Foi uma experiência incrível. Quando eu disse que estava
nervosa, a Suzana -Vieira me deu a maior força. Ela falou:
“a intelectual aqui é você, não tem porque
estar nervosa”. E a Letícia Spiller até manifestou
a vontade de transformar 'O Anjo de Chocolate' numa peça",
conta.
O dom para escrever, Sonia diz que vem desde pequena. "Comecei
a escrever aos 10 anos, fazia cartas de amor para minhas amigas
mandarem para os namorados, poemas e até letras de música",
lembra. A opção pela literatura infantil também
vem de longa data. "Sempre admirei Monteiro Lobato e achava
que estava faltando um pouco dessa magia infantil no Brasil de hoje.

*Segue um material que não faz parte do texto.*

-- pv_equiv track=rewrite | github.com/giganticode/codeprep | codeprep/bpepkg/bpe_encode.py | to_char_list
-- ===== SOURCE A (Python) =====
-- ESCAPE_CHAR = '@'
--
-- ESCAPABLE_CHAR_LIST = [] + [ESCAPE_CHAR]
--
-- def to_char_list(word: str):
--     i = 0
--     res = []
--     while i < len(word):
--         if word[i] != ESCAPE_CHAR or i+1 == len(word):
--             res.append(word[i])
--             i += 1
--         elif word[i+1] in ESCAPABLE_CHAR_LIST:
--             res.append(word[i:i+2])
--             i += 2
--         else:
--             raise ValueError(f"Illegal escape sequence: {word[i:i+2]}")
--     return res
-- ===== SOURCE B (Python) =====
-- ESCAPE_CHAR = '@'
--
-- ESCAPABLE_CHAR_LIST = [] + [ESCAPE_CHAR]
--
-- def to_char_list(word: str):
--     res = []
--     pending_escape = False
--     for c in word:
--         if pending_escape:
--             if c == ESCAPE_CHAR:
--                 res.append(ESCAPE_CHAR + c)
--                 pending_escape = False
--             else:
--                 raise ValueError(f"Illegal escape sequence: {ESCAPE_CHAR + c}")
--         elif c == ESCAPE_CHAR:
--             pending_escape = True
--         else:
--             res.append(c)
--     if pending_escape:
--         res.append(ESCAPE_CHAR)
--     return res
-- ===== Notes on version B (the rewrite author's own statement) =====
-- stated objective: faster
-- what changed: Replaced the index-based while loop with lookahead, repeated len() calls, indexing and slicing by a single forward for-loop state machine carrying a pending_escape flag; a timing run measured B 2.9x faster at the largest size (constant-factor: direct character iteration, no per-step indexing/slicing).
import Mathlib
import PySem

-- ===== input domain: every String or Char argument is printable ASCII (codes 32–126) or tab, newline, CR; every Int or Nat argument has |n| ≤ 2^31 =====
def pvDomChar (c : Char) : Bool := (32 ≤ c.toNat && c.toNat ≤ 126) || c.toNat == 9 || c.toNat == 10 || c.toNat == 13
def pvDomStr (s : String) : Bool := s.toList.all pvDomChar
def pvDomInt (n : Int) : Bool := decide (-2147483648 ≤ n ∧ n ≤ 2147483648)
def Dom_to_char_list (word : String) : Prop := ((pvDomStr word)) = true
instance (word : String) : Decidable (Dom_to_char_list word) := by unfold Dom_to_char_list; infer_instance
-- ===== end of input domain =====

-- B replaces A's index-based while loop (lookahead and slices) by a single forward
-- state-machine pass with a pending-escape flag (measured faster by a constant factor);
-- same values and same ValueError everywhere.

-- ===== PORT A =====
-- A's while loop over index i; the 'raise ValueError' branch returns the accumulated
-- res (unreachable under Pre_to_char_list).
def pvALoop (l : List Char) (i : Nat) (res : List String) : List String :=
  if h : i < l.length then
    if l[i] ≠ '@' ∨ i + 1 = l.length then
      pvALoop l (i + 1) (res ++ [String.ofList [l[i]]])
    else if l[i+1]? = some '@' then
      -- word[i:i+2]
      pvALoop l (i + 2) (res ++ [String.ofList ((l.drop i).take 2)])
    else
      res  -- raise ValueError
  else res
termination_by l.length - i

def to_char_list (word : String) : List String := pvALoop word.toList 0 []

-- ===== PORT B =====
-- B's for-loop over the characters with the pending_escape flag; the raise branch
-- returns the accumulated res (unreachable under Pre_to_char_list).
def pvBGo : List Char → Bool → List String → List String
  | [], pending, res => if pending then res ++ ["@"] else res
  | c :: rest, pending, res =>
    if pending then
      if c = '@' then pvBGo rest false (res ++ ["@@"])
      else res  -- raise ValueError
    else if c = '@' then pvBGo rest true res
    else pvBGo rest false (res ++ [String.ofList [c]])

def to_char_list_alt (word : String) : List String := pvBGo word.toList false []

-- ===== PRECONDITION & SPEC =====
-- Pre_ excludes exactly the words on which Python A raises ValueError, namely words with an
-- illegal escape sequence: an odd maximal run of the escape character immediately followed by
-- an ordinary character; Python B raises the same ValueError there.
def Pre_to_char_list (word : String) : Prop :=
  ∀ i < word.toList.length,
    word.toList[i]? = some '@' → word.toList[i+1]? ≠ some '@' → i + 1 < word.toList.length →
      ((word.toList.take (i+1)).reverse.takeWhile (· = '@')).length % 2 = 0
instance (word : String) : Decidable (Pre_to_char_list word) := by unfold Pre_to_char_list; infer_instance

def pvWitness_to_char_list : String := "a@@b"

def Spec_to_char_list (word : String) (out : List String) : Prop := out = to_char_list_alt word
instance (word : String) (out : List String) : Decidable (Spec_to_char_list word out) := by unfold Spec_to_char_list; infer_instance

-- ===== CLAIM (what is proved, stated in full; the proofs are below) =====
def Claim_equal_to_char_list : Prop := ∀ (word : String), Dom_to_char_list word → Pre_to_char_list word → Spec_to_char_list word (to_char_list word)

-- ===== LEMMAS AND PROOFS =====

-- The two loops agree from any position i on any accumulator (even on the raise paths,
-- where both return the accumulated list).
lemma pvALoop_eq_pvBGo (n : Nat) : ∀ (l : List Char) (i : Nat) (res : List String),
    l.length - i ≤ n → pvALoop l i res = pvBGo (l.drop i) false res := by
  induction n with
  | zero =>
    intro l i res h
    have hi : l.length ≤ i := by omega
    rw [pvALoop, List.drop_eq_nil_of_le hi]
    simp [pvBGo, Nat.not_lt.mpr hi]
  | succ n ih =>
    intro l i res h
    by_cases hi : i < l.length
    · have hdrop : l.drop i = l[i] :: l.drop (i+1) := List.drop_eq_getElem_cons hi
      rw [pvALoop]
      simp only [hi, dite_true]
      by_cases hc : l[i] = '@'
      · by_cases hlast : i + 1 = l.length
        · -- lone trailing '@'
          simp only [hc, hlast, ne_eq, not_true_eq_false, or_true, if_true]
          have h2 : l.drop (i+1) = [] := List.drop_eq_nil_of_le (by omega)
          rw [pvALoop]
          simp only [lt_irrefl, dite_false]
          rw [hdrop, h2, hc]
          simp only [pvBGo, if_true]
          congr 1
        · have hi1 : i + 1 < l.length := by omega
          have hdrop1 : l.drop (i+1) = l[i+1] :: l.drop (i+2) := List.drop_eq_getElem_cons hi1
          simp only [hc, hlast, ne_eq, not_true_eq_false, false_or, if_false]
          by_cases hc2 : l[i+1] = '@'
          · -- escape pair "@@"
            have hget : l[i+1]? = some '@' := by
              rw [List.getElem?_eq_getElem hi1, hc2]
            simp only [hget, if_true]
            have htake : (l.drop i).take 2 = ['@', '@'] := by
              rw [hdrop, hdrop1, hc, hc2]; rfl
            rw [htake, ih l (i+2) (res ++ [String.ofList ['@', '@']]) (by omega),
              hdrop, hdrop1, hc, hc2]
            simp only [pvBGo, if_true]
            congr 2
          · -- illegal escape: both return res
            have hget : ¬ (l[i+1]? = some '@') := by
              rw [List.getElem?_eq_getElem hi1]
              simpa using hc2
            simp only [hget, if_false]
            rw [hdrop, hdrop1, hc]
            simp [pvBGo, hc2]
      · -- ordinary character
        simp only [hc, ne_eq, not_false_eq_true, true_or, if_true]
        rw [ih l (i+1) (res ++ [String.ofList [l[i]]]) (by omega), hdrop]
        simp [pvBGo, hc]
    · have hle : l.length ≤ i := by omega
      rw [pvALoop, List.drop_eq_nil_of_le hle]
      simp [pvBGo, hi]

-- ===== VERDICT (by name: the statement is the Claim_ definition above) =====
theorem to_char_list_spec : Claim_equal_to_char_list := by
  intro word _ _
  unfold Spec_to_char_list to_char_list to_char_list_alt
  simpa using pvALoop_eq_pvBGo word.toList.length word.toList 0 [] (by omega)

Ainda bem que isso está sendo retomado pela televisão
com programas como o Sítio do Pica-Pau Amarelo e Xuxa no
Mundo da Imaginação", opina.
A escritora, que costuma rascunhar seus textos durante as viagens
de ônibus como cobradora, ainda tem um sonho para ser realizado.
"Quero fazer roteiro para a televisão. Já tenho
até alguns prontos para Os Trapalhões, para A Grande
Família, mas não tenho técnica. Primeiro preciso
fazer um curso de roteirista, mas é muito caro. O mais difícil,
no entanto, eu consegui, que é uma pessoa interessada em
conhecer meus roteiros. Só não posso revelar o nome
por enquanto", conta. "Não é nada fácil
viver da literatura no Brasil, mas estou lutando por isso",
conclui. O terceiro livro de Sonia já está pronto
e tem o título provisório de "Animais Sim, Irracionais
Nunca". A escritora pretende lançá-lo na próxima
Bienal. "Se Deus quiser, estarei lá de novo", torce.